It was almost exactly a year ago when the naked eye comet named ‘NEOWISE’ graced the morning and evening skies of early summer.
A close up of Comet NEOWISE’s nucleus and coma, along with part of its tail. Photo was taken in July 2020.
Twice this week, I observed with the naked eye what looked like a comet in the partly cloudy western twilight.
Bright object pointing down toward the WNW horizon, about 9:15pm MDT on June 25, 2021.
The object wasn’t a comet, it was an atmospheric event that some refer to as a ‘Venus pillar.’ NASA says Venus pillars are rare occurrences. In fact, the phenomenon is so rare that it doesn’t have an agreed upon name, although ‘Venus pillar’ seems appropriate since it’s similar to a ‘Sun pillar.’

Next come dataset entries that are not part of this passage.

-- pv_equiv track=rewrite | github.com/jinyes-kim/Algorithm | programmers/level1/모의고사.py | second_man
-- ===== SOURCE A (Python) =====
-- def second_man(length):
--     result = []
--
--     for n in range(0, length):
--         if len(result) >= length:
--             break
--
--         num = (n % 5) + 1
--         if num == 2:
--             continue
--         else:
--             result.append(2)
--             result.append(num)
--
--     return result
-- ===== SOURCE B (Python) =====
-- def second_man(length):
--     pairs = (length + 1) // 2
--     cycle = [1, 3, 4, 5]
--     out = []
--     for j in range(pairs):
--         out.append(2)
--         out.append(cycle[j % 4])
--     return out
-- ===== Notes on version B (the rewrite author's own statement) =====
-- stated objective: simpler
-- what changed: Replaces the break-on-length loop with continue-skips by a directly computed pair count (length+1)//2 and a mod-4 value cycle [1,3,4,5], emitting exactly the needed pairs with no skip or break.
import Mathlib
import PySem

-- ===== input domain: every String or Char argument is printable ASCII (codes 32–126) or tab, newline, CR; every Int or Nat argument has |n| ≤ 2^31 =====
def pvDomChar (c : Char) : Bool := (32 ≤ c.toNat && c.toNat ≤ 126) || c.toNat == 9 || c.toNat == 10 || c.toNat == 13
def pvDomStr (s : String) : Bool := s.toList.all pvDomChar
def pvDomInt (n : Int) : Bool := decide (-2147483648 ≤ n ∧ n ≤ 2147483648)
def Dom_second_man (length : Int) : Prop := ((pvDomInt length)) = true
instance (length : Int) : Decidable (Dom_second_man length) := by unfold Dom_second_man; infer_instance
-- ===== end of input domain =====

-- B replaces A's break-on-length loop with skips by a directly computed pair count
-- (length+1)//2 and a mod-4 value cycle [1,3,4,5] (objective: simpler).

-- ===== PORT A =====
-- the for-loop with its early 'break' and 'continue', recursing over the range list
def second_man_loop : List Int → List Int → Int → List Int
  | [], result, _ => result
  | n :: rest, result, length =>
    if length ≤ (result.length : Int) then result
    else
      let num := PySem.Int.mod n 5 + 1
      if num = 2 then second_man_loop rest result length
      else second_man_loop rest (result ++ [2, num]) length

def second_man (length : Int) : List Int :=
  second_man_loop (PySem.List.pyRange 0 length 1) [] length

-- ===== PORT B =====
def second_man_alt_loop : List Int → List Int → List Int
  | [], out => out
  | j :: rest, out =>
    second_man_alt_loop rest
      (out ++ [2, PySem.List.pyGetD [1, 3, 4, 5] (PySem.Int.mod j 4) 0])

def second_man_alt (length : Int) : List Int :=
  second_man_alt_loop (PySem.List.pyRange 0 (PySem.Int.floordiv (length + 1) 2) 1) []

-- ===== PRECONDITION & SPEC =====
def Spec_second_man (length : Int) (out : List Int) : Prop := out = second_man_alt length
instance (length : Int) (out : List Int) : Decidable (Spec_second_man length out) := by unfold Spec_second_man; infer_instance

-- ===== CLAIM (what is proved, stated in full; the proofs are below) =====
def Claim_equal_second_man : Prop := ∀ (length : Int), Dom_second_man length → Spec_second_man length (second_man length)

-- ===== LEMMAS AND PROOFS =====

-- value of the j-th pair, as a function of the pair index
def pvCyc (j : Int) : Int :=
  if j % 4 = 0 then 1 else if j % 4 = 1 then 3 else if j % 4 = 2 then 4 else 5

-- the list of pairs for indices j, j+1, …, j+m-1
def pvSeg (j : Int) : Nat → List Int
  | 0 => []
  | m + 1 => [2, pvCyc j] ++ pvSeg (j + 1) m

theorem pvSeg_snoc (j : Int) (m : Nat) :
    pvSeg j (m + 1) = pvSeg j m ++ [2, pvCyc (j + m)] := by
  induction m generalizing j with
  | zero => simp [pvSeg]
  | succ m ih =>
    show [2, pvCyc j] ++ pvSeg (j + 1) (m + 1) = ([2, pvCyc j] ++ pvSeg (j + 1) m) ++ _
    rw [ih (j + 1)]
    simp
    ring_nf

theorem pvSeg_length (j : Int) (m : Nat) : (pvSeg j m).length = 2 * m := by
  induction m generalizing j with
  | zero => simp [pvSeg]
  | succ m ih => simp [pvSeg, ih]; omega

theorem pvCyc_getD (j : Int) (_hj : 0 ≤ j) :
    PySem.List.pyGetD [1, 3, 4, 5] (PySem.Int.mod j 4) 0 = pvCyc j := by
  rw [PySem.Int.mod_eq_emod_of_pos (show (0:Int) < _ by norm_num)]
  have h : j % 4 = 0 ∨ j % 4 = 1 ∨ j % 4 = 2 ∨ j % 4 = 3 := by omega
  rcases h with h | h | h | h <;>
    simp [h, pvCyc, PySem.List.pyGetD, PySem.List.pyGet?, PySem.List.pyIdx?]

-- B's loop over a range appends exactly the segment of pairs
theorem alt_loop_seg (m : Nat) : ∀ (j b : Int) (out : List Int),
    0 ≤ j → (b - j).toNat = m →
    second_man_alt_loop (PySem.List.pyRange j b 1) out = out ++ pvSeg j m := by
  induction m with
  | zero =>
    intro j b out hj hm
    rw [PySem.List.pyRange_one_eq_nil (by omega)]
    simp [second_man_alt_loop, pvSeg]
  | succ m ih =>
    intro j b out hj hm
    rw [PySem.List.pyRange_one_cons (by omega)]
    show second_man_alt_loop _ _ = _
    simp only [second_man_alt_loop]
    rw [ih (j + 1) b _ (by omega) (by omega), pvCyc_getD j hj]
    simp [pvSeg]

-- A's loop invariant: having emitted p pairs after scanning n indices,
-- with p = n - (n+3)/5 and 2p ≤ length+1, it finishes with (length+1)/2 pairs.
theorem a_loop_inv (m : Nat) : ∀ (n p length : Int),
    0 ≤ n → 0 ≤ p → (length - n).toNat = m →
    p = n - (n + 3) / 5 → 2 * p ≤ length + 1 →
    second_man_loop (PySem.List.pyRange n length 1) (pvSeg 0 p.toNat) length
      = pvSeg 0 ((length + 1) / 2).toNat := by
  induction m with
  | zero =>
    intro n p length hn hp hm hrel hbound
    rw [PySem.List.pyRange_one_eq_nil (by omega)]
    simp only [second_man_loop]
    have h2 : length ≤ 2 * p := by omega
    have : p.toNat = ((length + 1) / 2).toNat := by omega
    rw [this]
  | succ m ih =>
    intro n p length hn hp hm hrel hbound
    rw [PySem.List.pyRange_one_cons (by omega)]
    simp only [second_man_loop, pvSeg_length]
    by_cases hbrk : length ≤ (2 * p.toNat : Int)
    · rw [if_pos (by exact_mod_cast hbrk)]
      have : p.toNat = ((length + 1) / 2).toNat := by omega
      rw [this]
    · rw [if_neg (by exact_mod_cast hbrk)]
      rw [PySem.Int.mod_eq_emod_of_pos (show (0:Int) < _ by norm_num)]
      by_cases hskip : n % 5 + 1 = 2
      · rw [if_pos hskip]
        exact ih (n + 1) p length (by omega) hp (by omega) (by omega) (by omega)
      · rw [if_neg hskip]
        have hval : n % 5 + 1 = pvCyc p := by
          have h5 : n % 5 = 0 ∨ n % 5 = 2 ∨ n % 5 = 3 ∨ n % 5 = 4 := by omega
        
          rcases h5 with h | h | h | h <;>
            · have hp4 : p % 4 = n % 5 - (if n % 5 = 0 then 0 else 1) := by omega
              simp [pvCyc, h] at hp4 ⊢; omega
        have hstep : pvSeg 0 p.toNat ++ [2, n % 5 + 1] = pvSeg 0 (p + 1).toNat := by
          have : (p + 1).toNat = p.toNat + 1 := by omega
          rw [this, pvSeg_snoc, hval]
          have : ((0 : Int) + (p.toNat : Int)) = p := by omega
          rw [this]
        rw [hstep]
        exact ih (n + 1) (p + 1) length (by omega) (by omega) (by omega) (by omega) (by omega)

-- ===== VERDICT (by name: the statement is the Claim_ definition above) =====
theorem second_man_spec : Claim_equal_second_man := by
  intro length _
  show second_man length = second_man_alt length
  unfold second_man second_man_alt
  rw [PySem.Int.floordiv_eq_ediv_of_pos (show (0:Int) < 2 by norm_num)]
  by_cases hpos : 0 < length
  · have hA := a_loop_inv (length).toNat 0 0 length le_rfl le_rfl (by omega) (by omega)
      (by omega)
    simp only [Int.toNat_zero] at hA
    rw [show pvSeg 0 0 = ([] : List Int) from rfl] at hA
    rw [hA]
    rw [alt_loop_seg ((length + 1) / 2).toNat 0 ((length + 1) / 2) [] le_rfl (by omega)]
    simp
  · rw [PySem.List.pyRange_one_eq_nil (by omega),
      PySem.List.pyRange_one_eq_nil (by omega)]
    rfl
-- pv_equiv track=rewrite | github.com/Yaro1/contests | yandex_cup_23/backend/b_again.py | min_hamming
-- ===== SOURCE A (Python) =====
-- def bisect_left(a, x):
--     lo, hi = 0, len(a)
--     while lo < hi:
--         mid = lo + (hi - lo) // 2
--         if a[mid] < x: lo = mid + 1
--         else: hi = mid
--     return lo
--
-- def char_positions(t):
--     pos = {}
--     for idx, c in enumerate(t):
--         if c in pos:
--             pos[c].append(idx)
--         else:
--             pos[c] = [idx]
--     return pos
--
-- def find_next_pos(pattern, pos, i):
--     smallest = float("inf")
--     for idx, c in enumerate(pattern):
--         if c in pos:
--             x = bisect_left(pos[c], i + idx)
--             if x < len(pos[c]):
--                 smallest = min(smallest, pos[c][x] - idx)
--     return smallest
--
-- def min_hamming(text, pattern):
--     res = []
--     best = len(pattern)
--     pos = char_positions(text)
--
--     i = find_next_pos(pattern, pos, 0)
--     while i < len(text):
--         dist = 0
--         for c in range(len(pattern)):
--             if i + c >= len(text):
--                 dist = float("inf")
--                 break
--             if text[i+c] != pattern[c]:
--                 dist += 1
--             c += 1
--         if dist != float("inf"):
--             res.append((i, dist))
--         best = min(best, dist)
--         i = find_next_pos(pattern, pos, i + 1)
--     return res
-- ===== SOURCE B (Python) =====
-- def min_hamming(text, pattern):
--     # Direct scan: for every full alignment count matching characters;
--     # keep alignments that match in at least one position (A skips the rest).
--     n, m = len(text), len(pattern)
--     res = []
--     for i in range(n - m + 1):
--         k = sum(1 for a, b in zip(text[i:i + m], pattern) if a == b)
--         if k:
--             res.append((i, m - k))
--     return res
-- ===== Notes on version B (the rewrite author's own statement) =====
-- stated objective: simpler
-- what changed: Replaced A's machinery (per-character position dict, binary-search jump to the next alignment with at least one match, inner loop with an infinity sentinel) by a direct scan over all full alignments that counts matches with zip and keeps alignments with at least one match.
import Mathlib
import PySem
-- pv_equiv track=rewrite | github.com/PieroL1/AlgoritmosEvolutivos | Semana5/ejercicio5.py | calcular_huecos_y_continuo
-- ===== SOURCE A (Python) =====
-- franjas = ['F1', 'F2', 'F3', 'F4', 'F5', 'F6']
--
-- salas = [f'Sala{i+1}' for i in range(6)]
--
-- def calcular_huecos_y_continuo(asignacion):
--     # Para cada sala, obtener franjas asignadas (convertir F1..F6 a índices 0..5)
--     huecos_totales = 0
--     penalizacion_continuo = 0
--
--     franjas_idx = {f: i for i, f in enumerate(franjas)}
--
--     for sala in salas:
--         franjas_asignadas = [franjas_idx[fr] for (sal, fr) in asignacion if sal == sala]
--         franjas_asignadas = sorted(franjas_asignadas)
--         if not franjas_asignadas:
--             continue
--         # Contar huecos (intervalos vacíos entre franjas asignadas)
--         for i in range(len(franjas_asignadas) - 1):
--             huecos = franjas_asignadas[i+1] - franjas_asignadas[i] - 1
--             huecos_totales += huecos
--
--         # Verificar si hay uso continuo > 4 franjas (horas)
--         # Buscamos la máxima secuencia consecutiva en franjas_asignadas
--         max_consecutivo = 1
--         contador = 1
--         for i in range(1, len(franjas_asignadas)):
--             if franjas_asignadas[i] == franjas_asignadas[i-1] + 1:
--                 contador += 1
--                 max_consecutivo = max(max_consecutivo, contador)
--             else:
--                 contador = 1
--         if max_consecutivo > 4:
--             penalizacion_continuo += max_consecutivo - 4
--
--     return huecos_totales, penalizacion_continuo
-- ===== SOURCE B (Python) =====
-- franjas = ['F1', 'F2', 'F3', 'F4', 'F5', 'F6']
--
-- salas = [f'Sala{i+1}' for i in range(6)]
--
-- def calcular_huecos_y_continuo(asignacion):
--     # One grouping pass: bucket franja indices per known sala, then one scan per bucket.
--     idx = {f: i for i, f in enumerate(franjas)}
--     conocidas = set(salas)
--     buckets = {}
--     for sal, fr in asignacion:
--         if sal in conocidas:
--             buckets.setdefault(sal, []).append(idx[fr])
--     huecos_totales = 0
--     penalizacion_continuo = 0
--     for sala in salas:
--         xs = sorted(buckets.get(sala, []))
--         if not xs:
--             continue
--         # telescoped gap count: sum of (next - cur - 1) over adjacent pairs
--         huecos_totales += xs[-1] - xs[0] - (len(xs) - 1)
--         run = best = 1
--         for prev, cur in zip(xs, xs[1:]):
--             if cur == prev + 1:
--                 run += 1
--                 if run > best:
--                     best = run
--             else:
--                 run = 1
--         if best > 4:
--             penalizacion_continuo += best - 4
--     return huecos_totales, penalizacion_continuo
-- ===== Notes on version B (the rewrite author's own statement) =====
-- stated objective: alternative
-- what changed: B replaces A's six whole-list filter-and-rescan passes by a single grouping pass that buckets franja indices per known sala into a dict, and replaces A's per-sala gap-summation loop by the telescoped closed form last - first - (len-1).
import Mathlib
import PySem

A Sun pillar (a.k.a., light pillar) is light from the Sun, located just above or below the horizon, reflecting off horizontal ice crystals floating in the upper atmosphere. The reflection results in a vertical shaft of light, slightly bulging at the Sun’s position. If the Sun is above the horizon, the Sun pillar can appear above and below the Sun. If the Sun is just below the horizon, the shaft of light will rise vertically above the horizon, from the point directly above the recently set Sun.
A Sun pillar stands over the Jemez Mountains. Photo taken in April 2021.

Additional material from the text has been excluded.